Dataset records:
- - - -
-- pv_equiv track=rewrite | github.com/torbenpfohl/db | analyse.py | nextPartialCity
-- ===== SOURCE A (Python) =====
-- import string
--
-- def nextPartialCity(lastPartialCity):
--   letters = string.ascii_lowercase + " _"
--   if lastPartialCity == "":
--     return letters[0]
--   nextPartialCity = ""
--   flag = 0
--   lastPartialCityReversed = "".join([i for i in reversed(lastPartialCity)])
--   for index, letter in enumerate(lastPartialCityReversed):
--     if letter == letters[-1]:
--       nextPartialCity += letters[0]
--       flag = 1
--     else:
--       nextPartialCity += letters[letters.find(letter) + 1] + lastPartialCityReversed[index+1:]
--       flag = 0
--       break
--   if flag == 1:
--     nextPartialCity = letters[0] + nextPartialCity
--   nextPartialCity = "".join([i for i in reversed(nextPartialCity)])
--   return nextPartialCity
-- ===== SOURCE B (Python) =====
-- import string
--
-- def nextPartialCity(lastPartialCity):
--   letters = string.ascii_lowercase + " _"
--   core = lastPartialCity.rstrip(letters[-1])
--   if not core:
--     return letters[0] * (len(lastPartialCity) + 1)
--   return core[:-1] + letters[letters.find(core[-1]) + 1] + letters[0] * (len(lastPartialCity) - len(core))
-- ===== Notes on version B (the rewrite author's own statement) =====
-- stated objective: simpler
-- what changed: Replaces A's reverse / char-by-char carry loop / un-reverse with a direct decomposition: rstrip the trailing run of the carry character, bump the last remaining character, pad with copies of the first alphabet character; empty core handled by one closed-form case.
import Mathlib
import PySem

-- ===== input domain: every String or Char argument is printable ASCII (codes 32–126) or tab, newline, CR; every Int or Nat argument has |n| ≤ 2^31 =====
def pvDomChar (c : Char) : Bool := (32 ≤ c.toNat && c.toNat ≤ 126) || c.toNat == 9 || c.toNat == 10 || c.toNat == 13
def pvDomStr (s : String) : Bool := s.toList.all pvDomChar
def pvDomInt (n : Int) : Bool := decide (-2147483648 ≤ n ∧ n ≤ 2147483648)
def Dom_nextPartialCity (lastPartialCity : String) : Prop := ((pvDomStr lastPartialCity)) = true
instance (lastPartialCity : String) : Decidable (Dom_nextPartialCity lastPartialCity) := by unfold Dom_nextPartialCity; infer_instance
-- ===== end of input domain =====

-- B replaces A's reverse + char-by-char carry loop + un-reverse by a direct decomposition:
-- strip the trailing '_' run, bump the last remaining char, pad with 'a's (objective: simpler).

-- letters = string.ascii_lowercase + " _"  (shared constant of both Pythons)
def pvLetters : List Char := "abcdefghijklmnopqrstuvwxyz _".toList

-- letters[letters.find(c) + 1]: both Pythons' increment expression.  The index is provably in
-- range wherever either program evaluates it (c ≠ '_', so find ≤ 26), so .getD is never taken.
def pvIncChar (c : Char) : Char :=
  (PySem.List.pyGet? pvLetters (PySem.Chars.find pvLetters [c] + 1)).getD 'a'

-- ===== PORT A =====
-- A's for-loop over the reversed string: accumulate 'a' per '_' (flag stays 1), else bump and
-- append the rest of the reversed string and break (flag 0).
def nextPartialCityGo : List Char → List Char → List Char × Bool
  | [], acc => (acc, true)
  | c :: rest, acc =>
    if c == '_' then nextPartialCityGo rest (acc ++ ['a'])
    else (acc ++ pvIncChar c :: rest, false)

def nextPartialCity (lastPartialCity : String) : String :=
  if lastPartialCity = "" then "a"
  else
    let rev := lastPartialCity.toList.reverse
    let r := nextPartialCityGo rev []
    let res := if r.2 then 'a' :: r.1 else r.1
    String.mk res.reverse

-- ===== PORT B =====
def nextPartialCity_alt (lastPartialCity : String) : String :=
  let cs := lastPartialCity.toList
  -- core = lastPartialCity.rstrip('_')  (hand-ported: drop the trailing run of '_'; exact)
  let core := (cs.reverse.dropWhile (· == '_')).reverse
  if core = [] then String.mk (List.replicate (cs.length + 1) 'a')
  else
    -- core[:-1] = dropLast; core[-1] = getLast (core ≠ [], so the default is never taken)
    String.mk (core.dropLast ++ pvIncChar (core.getLast?.getD 'a')
               :: List.replicate (cs.length - core.length) 'a')

-- ===== PRECONDITION & SPEC =====
def Spec_nextPartialCity (lastPartialCity : String) (out : String) : Prop := out = nextPartialCity_alt lastPartialCity
instance (lastPartialCity : String) (out : String) : Decidable (Spec_nextPartialCity lastPartialCity out) := by unfold Spec_nextPartialCity; infer_instance

-- ===== CLAIM (what is proved, stated in full; the proofs are below) =====
def Claim_equal_nextPartialCity : Prop := ∀ (lastPartialCity : String), Dom_nextPartialCity lastPartialCity → Spec_nextPartialCity lastPartialCity (nextPartialCity lastPartialCity)

-- ===== LEMMAS AND PROOFS =====

-- A's loop, characterised by the leading '_'-run of its (reversed) input.
theorem nextPartialCityGo_spec (l : List Char) : ∀ acc : List Char,
    nextPartialCityGo l acc =
      match l.dropWhile (· == '_') with
      | [] => (acc ++ List.replicate l.length 'a', true)
      | c :: rest =>
          (acc ++ List.replicate (l.takeWhile (· == '_')).length 'a' ++ pvIncChar c :: rest,
           false) := by
  induction l with
  | nil => intro acc; simp [nextPartialCityGo]
  | cons c rest ih =>
    intro acc
    by_cases h : c == '_'
    · rcases hd : rest.dropWhile (· == '_') with _ | ⟨d, ds⟩ <;>
        simp [nextPartialCityGo, h, ih, hd, List.replicate_succ]
    · simp [nextPartialCityGo, h]

theorem nextPartialCity_spec' (s : String) :
    nextPartialCity s = nextPartialCity_alt s := by
  by_cases hs : s = ""
  · subst hs; decide
  · simp only [nextPartialCity, nextPartialCity_alt, if_neg hs]
    rw [nextPartialCityGo_spec]
    rcases hd : s.toList.reverse.dropWhile (· == '_') with _ | ⟨c, rest⟩
    · -- all chars are '_': result is 'a' * (len+1)
      simp only [List.reverse_nil, List.length_reverse]
      simp [List.reverse_replicate, ← List.replicate_succ]
    · -- core = rest.reverse ++ [c]
      have hsplit : s.toList.reverse.takeWhile (· == '_') ++ (c :: rest)
          = s.toList.reverse := by
        rw [← hd]; exact List.takeWhile_append_dropWhile
      simp only []
      have hne : (c :: rest).reverse ≠ [] := by simp
      rw [if_neg hne]
      have hlast : (c :: rest).reverse.getLast?.getD 'a' = c := by
        simp [List.getLast?_reverse]
      have hdl : (c :: rest).reverse.dropLast = rest.reverse := by
        simp [List.reverse_cons]
      have hlen : s.toList.length - (c :: rest).reverse.length
          = (s.toList.reverse.takeWhile (· == '_')).length := by
        have := congrArg List.length hsplit
        simp only [List.length_append, List.length_cons, List.length_reverse] at this ⊢
        omega
      rw [hlast, hdl, hlen]
      simp [List.reverse_append, List.reverse_replicate]

-- ===== VERDICT (by name: the statement is the Claim_ definition above) =====
theorem nextPartialCity_spec : Claim_equal_nextPartialCity := by
  intro s _
  exact nextPartialCity_spec' s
- - - -
| TASK TO CARRY OUT |
Please reproduce exactly the lines from the first one of the records above through the line containing "letters[0] + nextPartialCity", both included, and nothing else.

| SOLUTION BELOW |
-- pv_equiv track=rewrite | github.com/torbenpfohl/db | analyse.py | nextPartialCity
-- ===== SOURCE A (Python) =====
-- import string
--
-- def nextPartialCity(lastPartialCity):
--   letters = string.ascii_lowercase + " _"
--   if lastPartialCity == "":
--     return letters[0]
--   nextPartialCity = ""
--   flag = 0
--   lastPartialCityReversed = "".join([i for i in reversed(lastPartialCity)])
--   for index, letter in enumerate(lastPartialCityReversed):
--     if letter == letters[-1]:
--       nextPartialCity += letters[0]
--       flag = 1
--     else:
--       nextPartialCity += letters[letters.find(letter) + 1] + lastPartialCityReversed[index+1:]
--       flag = 0
--       break
--   if flag == 1:
--     nextPartialCity = letters[0] + nextPartialCity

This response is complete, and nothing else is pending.